[Collected data entries]
-- pv_equiv track=rewrite | github.com/thekidder/adventofcode | 2021/day21/solution.py | get_outcomes
-- ===== SOURCE A (Python) =====
-- from collections import defaultdict, Counter
--
-- def roll_dirac(space):
--     spaces = []
--     scores = [(1, 1, 1), (1, 1, 2), (1, 1, 3), (1, 2, 1), (1, 2, 2), (1, 2, 3), (1, 3, 1), (1, 3, 2), (1, 3, 3), (2, 1, 1), (2, 1, 2), (2, 1, 3), (2, 2, 1), (2, 2, 2), (2, 2, 3), (2, 3, 1), (2, 3, 2), (2, 3, 3), (3, 1, 1), (3, 1, 2), (3, 1, 3), (3, 2, 1), (3, 2, 2), (3, 2, 3), (3, 3, 1), (3, 3, 2), (3, 3, 3)]
--     for score in scores:
--         final_score = sum(score)
--         s = space + final_score
--         s = ((s - 1) % 10) + 1
--         spaces.append(s)
--     return spaces
--
-- def get_outcomes(game, n):
--     if game[2] >= 21 or game[3] >= 21:
--         c = Counter()
--         c[game] = n
--         return c
--     outcomes = Counter()
--     for space in roll_dirac(game[0]):
--         p1_space = space
--         p1_score = game[2] + space
--         outcomes[(p1_space, game[1], p1_score, game[3])] += n
--
--     p2_outcomes = Counter()
--     for outcome, m in outcomes.items():
--         if outcome[2] >= 21:
--             p2_outcomes[outcome] += m
--         else:
--             for space in roll_dirac(outcome[1]):
--                 p2_space = space
--                 p2_score = outcome[3] + space
--                 p2_outcomes[(outcome[0], p2_space, outcome[2], p2_score)] += m
--
--     return p2_outcomes
-- ===== SOURCE B (Python) =====
-- from collections import Counter
--
-- # three-roll sum distribution of a Dirac die: sum -> multiplicity
-- DIST = ((3, 1), (4, 3), (5, 6), (6, 7), (7, 6), (8, 3), (9, 1))
--
-- def get_outcomes(game, n):
--     if game[2] >= 21 or game[3] >= 21:
--         c = Counter()
--         c[game] = n
--         return c
--     result = Counter()
--     for s1, f1 in DIST:
--         sp1 = (game[0] + s1 - 1) % 10 + 1
--         sc1 = game[2] + sp1
--         if sc1 >= 21:
--             result[(sp1, game[1], sc1, game[3])] += f1 * n
--         else:
--             for s2, f2 in DIST:
--                 sp2 = (game[1] + s2 - 1) % 10 + 1
--                 sc2 = game[3] + sp2
--                 result[(sp1, sp2, sc1, sc2)] += f1 * f2 * n
--     return result
-- ===== Notes on version B (the rewrite author's own statement) =====
-- stated objective: faster
-- what changed: Replaces the 27 explicit three-roll dice sequences (enumerated once per player via roll_dirac, plus an intermediate player-1 Counter that is re-traversed) with the precomputed 7-bucket roll-sum frequency distribution {3:1,4:3,5:6,6:7,7:6,8:3,9:1}, expanding both players in a single fused pass that multiplies counts by bucket frequencies.
import Mathlib
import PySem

### WHAT THIS TASK INVOLVES
Copy out each line of the records where the word "collections" appears.

### ANSWER TO THIS EXERCISE
-- from collections import defaultdict, Counter
-- from collections import Counter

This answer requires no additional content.